Work instructions: After the line containing "simp only [pvSet_contains_ofList, PySem.List.dedup_eq_ofList]", write nothing more; before it, reproduce every line of the material below exactly, starting with the first.
##########
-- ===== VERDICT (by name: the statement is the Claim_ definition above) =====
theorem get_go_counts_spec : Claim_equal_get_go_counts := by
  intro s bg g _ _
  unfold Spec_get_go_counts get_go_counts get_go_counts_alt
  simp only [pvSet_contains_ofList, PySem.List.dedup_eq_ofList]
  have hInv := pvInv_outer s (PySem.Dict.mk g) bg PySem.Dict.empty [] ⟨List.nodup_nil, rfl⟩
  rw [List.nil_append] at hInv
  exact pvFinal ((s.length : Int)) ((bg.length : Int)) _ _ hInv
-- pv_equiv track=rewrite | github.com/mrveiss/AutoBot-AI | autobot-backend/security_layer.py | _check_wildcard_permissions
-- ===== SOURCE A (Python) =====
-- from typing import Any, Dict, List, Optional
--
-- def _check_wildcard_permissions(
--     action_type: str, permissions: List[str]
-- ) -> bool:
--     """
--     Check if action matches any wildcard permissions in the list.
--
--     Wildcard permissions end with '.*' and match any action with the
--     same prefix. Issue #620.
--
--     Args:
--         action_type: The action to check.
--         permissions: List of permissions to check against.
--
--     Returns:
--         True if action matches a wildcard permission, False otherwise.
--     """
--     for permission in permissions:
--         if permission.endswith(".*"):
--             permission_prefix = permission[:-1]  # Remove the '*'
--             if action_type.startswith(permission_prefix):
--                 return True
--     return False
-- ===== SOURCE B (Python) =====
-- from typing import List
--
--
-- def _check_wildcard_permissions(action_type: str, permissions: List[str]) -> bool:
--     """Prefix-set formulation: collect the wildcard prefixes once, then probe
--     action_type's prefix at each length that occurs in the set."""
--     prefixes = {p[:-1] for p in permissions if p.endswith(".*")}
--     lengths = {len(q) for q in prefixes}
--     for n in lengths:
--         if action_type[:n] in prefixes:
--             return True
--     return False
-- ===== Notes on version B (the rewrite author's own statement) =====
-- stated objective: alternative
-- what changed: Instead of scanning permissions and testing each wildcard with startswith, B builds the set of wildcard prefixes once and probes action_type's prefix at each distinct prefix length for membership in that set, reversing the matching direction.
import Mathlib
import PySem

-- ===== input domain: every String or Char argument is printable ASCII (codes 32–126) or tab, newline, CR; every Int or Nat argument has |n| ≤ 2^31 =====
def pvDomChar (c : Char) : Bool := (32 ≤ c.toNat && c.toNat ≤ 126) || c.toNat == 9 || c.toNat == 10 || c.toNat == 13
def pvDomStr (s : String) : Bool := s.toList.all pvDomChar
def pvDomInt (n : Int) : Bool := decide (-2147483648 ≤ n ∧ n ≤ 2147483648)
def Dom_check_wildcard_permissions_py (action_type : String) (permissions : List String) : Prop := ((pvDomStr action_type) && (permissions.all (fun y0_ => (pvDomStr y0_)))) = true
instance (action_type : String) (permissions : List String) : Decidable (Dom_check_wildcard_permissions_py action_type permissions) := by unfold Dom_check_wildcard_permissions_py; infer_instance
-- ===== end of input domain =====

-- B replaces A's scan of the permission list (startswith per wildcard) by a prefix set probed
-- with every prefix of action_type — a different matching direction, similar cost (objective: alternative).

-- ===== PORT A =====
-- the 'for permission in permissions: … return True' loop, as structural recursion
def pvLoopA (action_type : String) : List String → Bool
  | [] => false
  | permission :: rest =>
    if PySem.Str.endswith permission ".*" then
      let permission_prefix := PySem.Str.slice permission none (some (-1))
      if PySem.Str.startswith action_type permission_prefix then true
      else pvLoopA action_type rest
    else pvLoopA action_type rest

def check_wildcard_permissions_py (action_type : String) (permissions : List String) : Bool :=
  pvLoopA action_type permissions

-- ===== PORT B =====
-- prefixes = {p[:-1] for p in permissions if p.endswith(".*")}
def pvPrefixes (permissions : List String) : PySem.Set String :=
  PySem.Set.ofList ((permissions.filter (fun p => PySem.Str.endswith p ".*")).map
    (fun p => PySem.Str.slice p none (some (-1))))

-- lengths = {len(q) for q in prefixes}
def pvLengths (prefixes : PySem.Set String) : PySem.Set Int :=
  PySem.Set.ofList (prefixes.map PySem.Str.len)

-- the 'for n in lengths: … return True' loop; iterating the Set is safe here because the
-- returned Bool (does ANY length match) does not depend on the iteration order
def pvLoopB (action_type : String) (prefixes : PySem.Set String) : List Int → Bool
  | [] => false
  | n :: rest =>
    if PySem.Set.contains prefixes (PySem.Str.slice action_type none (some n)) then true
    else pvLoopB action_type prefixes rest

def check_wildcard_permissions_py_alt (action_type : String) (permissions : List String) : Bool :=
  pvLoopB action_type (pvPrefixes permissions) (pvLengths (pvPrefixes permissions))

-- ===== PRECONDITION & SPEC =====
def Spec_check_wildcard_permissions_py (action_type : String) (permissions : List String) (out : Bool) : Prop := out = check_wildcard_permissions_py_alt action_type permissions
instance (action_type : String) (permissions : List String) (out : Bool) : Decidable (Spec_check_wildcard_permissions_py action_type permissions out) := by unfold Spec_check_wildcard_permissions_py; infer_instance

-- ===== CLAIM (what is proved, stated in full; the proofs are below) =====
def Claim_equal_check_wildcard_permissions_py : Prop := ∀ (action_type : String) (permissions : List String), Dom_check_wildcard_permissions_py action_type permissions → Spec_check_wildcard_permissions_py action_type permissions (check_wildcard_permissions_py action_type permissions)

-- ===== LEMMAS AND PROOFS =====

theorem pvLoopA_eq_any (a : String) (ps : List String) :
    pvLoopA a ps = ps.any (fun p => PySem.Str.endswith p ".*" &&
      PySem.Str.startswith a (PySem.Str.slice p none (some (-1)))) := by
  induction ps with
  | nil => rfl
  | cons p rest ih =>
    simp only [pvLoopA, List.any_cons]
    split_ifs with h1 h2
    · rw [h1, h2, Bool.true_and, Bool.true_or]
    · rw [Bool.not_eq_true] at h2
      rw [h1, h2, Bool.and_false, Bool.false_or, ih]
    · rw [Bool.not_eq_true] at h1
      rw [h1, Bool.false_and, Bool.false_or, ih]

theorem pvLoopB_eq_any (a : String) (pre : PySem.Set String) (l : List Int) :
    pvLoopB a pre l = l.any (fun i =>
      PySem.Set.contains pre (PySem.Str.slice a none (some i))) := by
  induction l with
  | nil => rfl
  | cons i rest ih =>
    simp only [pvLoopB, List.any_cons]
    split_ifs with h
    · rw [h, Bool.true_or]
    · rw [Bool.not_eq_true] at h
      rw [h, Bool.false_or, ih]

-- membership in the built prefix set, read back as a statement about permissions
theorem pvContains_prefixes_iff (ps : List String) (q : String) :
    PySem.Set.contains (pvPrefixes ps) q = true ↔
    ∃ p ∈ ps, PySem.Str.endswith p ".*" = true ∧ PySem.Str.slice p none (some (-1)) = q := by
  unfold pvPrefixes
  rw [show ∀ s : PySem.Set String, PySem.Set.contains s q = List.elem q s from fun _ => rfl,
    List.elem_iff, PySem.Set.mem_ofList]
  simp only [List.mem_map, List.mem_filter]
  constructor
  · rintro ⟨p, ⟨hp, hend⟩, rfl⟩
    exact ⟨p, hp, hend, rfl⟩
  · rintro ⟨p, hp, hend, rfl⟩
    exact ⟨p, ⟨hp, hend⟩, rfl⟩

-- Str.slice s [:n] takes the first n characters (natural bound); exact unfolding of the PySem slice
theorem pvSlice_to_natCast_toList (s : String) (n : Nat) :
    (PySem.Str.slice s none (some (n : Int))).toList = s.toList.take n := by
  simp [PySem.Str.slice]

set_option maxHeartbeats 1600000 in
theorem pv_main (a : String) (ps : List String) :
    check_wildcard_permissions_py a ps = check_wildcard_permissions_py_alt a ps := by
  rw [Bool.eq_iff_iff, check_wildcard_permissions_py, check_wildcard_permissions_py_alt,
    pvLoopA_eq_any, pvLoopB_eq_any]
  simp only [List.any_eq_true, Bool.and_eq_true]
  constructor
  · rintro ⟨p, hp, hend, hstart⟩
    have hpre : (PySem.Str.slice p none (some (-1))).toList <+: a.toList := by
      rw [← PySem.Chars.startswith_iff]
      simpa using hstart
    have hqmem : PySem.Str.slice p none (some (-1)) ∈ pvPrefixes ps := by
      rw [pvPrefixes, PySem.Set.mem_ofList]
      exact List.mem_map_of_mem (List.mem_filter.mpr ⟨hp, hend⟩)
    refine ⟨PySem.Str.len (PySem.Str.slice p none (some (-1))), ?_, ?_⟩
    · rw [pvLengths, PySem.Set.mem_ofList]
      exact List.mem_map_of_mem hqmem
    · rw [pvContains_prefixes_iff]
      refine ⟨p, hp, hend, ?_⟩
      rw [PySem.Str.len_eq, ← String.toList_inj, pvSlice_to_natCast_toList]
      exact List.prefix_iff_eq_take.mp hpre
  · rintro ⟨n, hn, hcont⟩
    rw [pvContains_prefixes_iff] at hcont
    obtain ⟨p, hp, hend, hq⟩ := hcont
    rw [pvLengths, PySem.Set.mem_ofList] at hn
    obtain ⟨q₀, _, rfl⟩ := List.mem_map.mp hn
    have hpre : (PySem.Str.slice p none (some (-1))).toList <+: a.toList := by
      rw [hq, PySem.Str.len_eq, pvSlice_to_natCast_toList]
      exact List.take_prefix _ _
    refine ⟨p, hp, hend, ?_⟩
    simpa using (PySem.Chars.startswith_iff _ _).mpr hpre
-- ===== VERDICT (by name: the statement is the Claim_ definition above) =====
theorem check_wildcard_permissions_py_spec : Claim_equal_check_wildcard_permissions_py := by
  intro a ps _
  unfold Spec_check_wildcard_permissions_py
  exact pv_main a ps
##########
Answer below:
-- ===== VERDICT (by name: the statement is the Claim_ definition above) =====
theorem get_go_counts_spec : Claim_equal_get_go_counts := by
  intro s bg g _ _
  unfold Spec_get_go_counts get_go_counts get_go_counts_alt
  simp only [pvSet_contains_ofList, PySem.List.dedup_eq_ofList]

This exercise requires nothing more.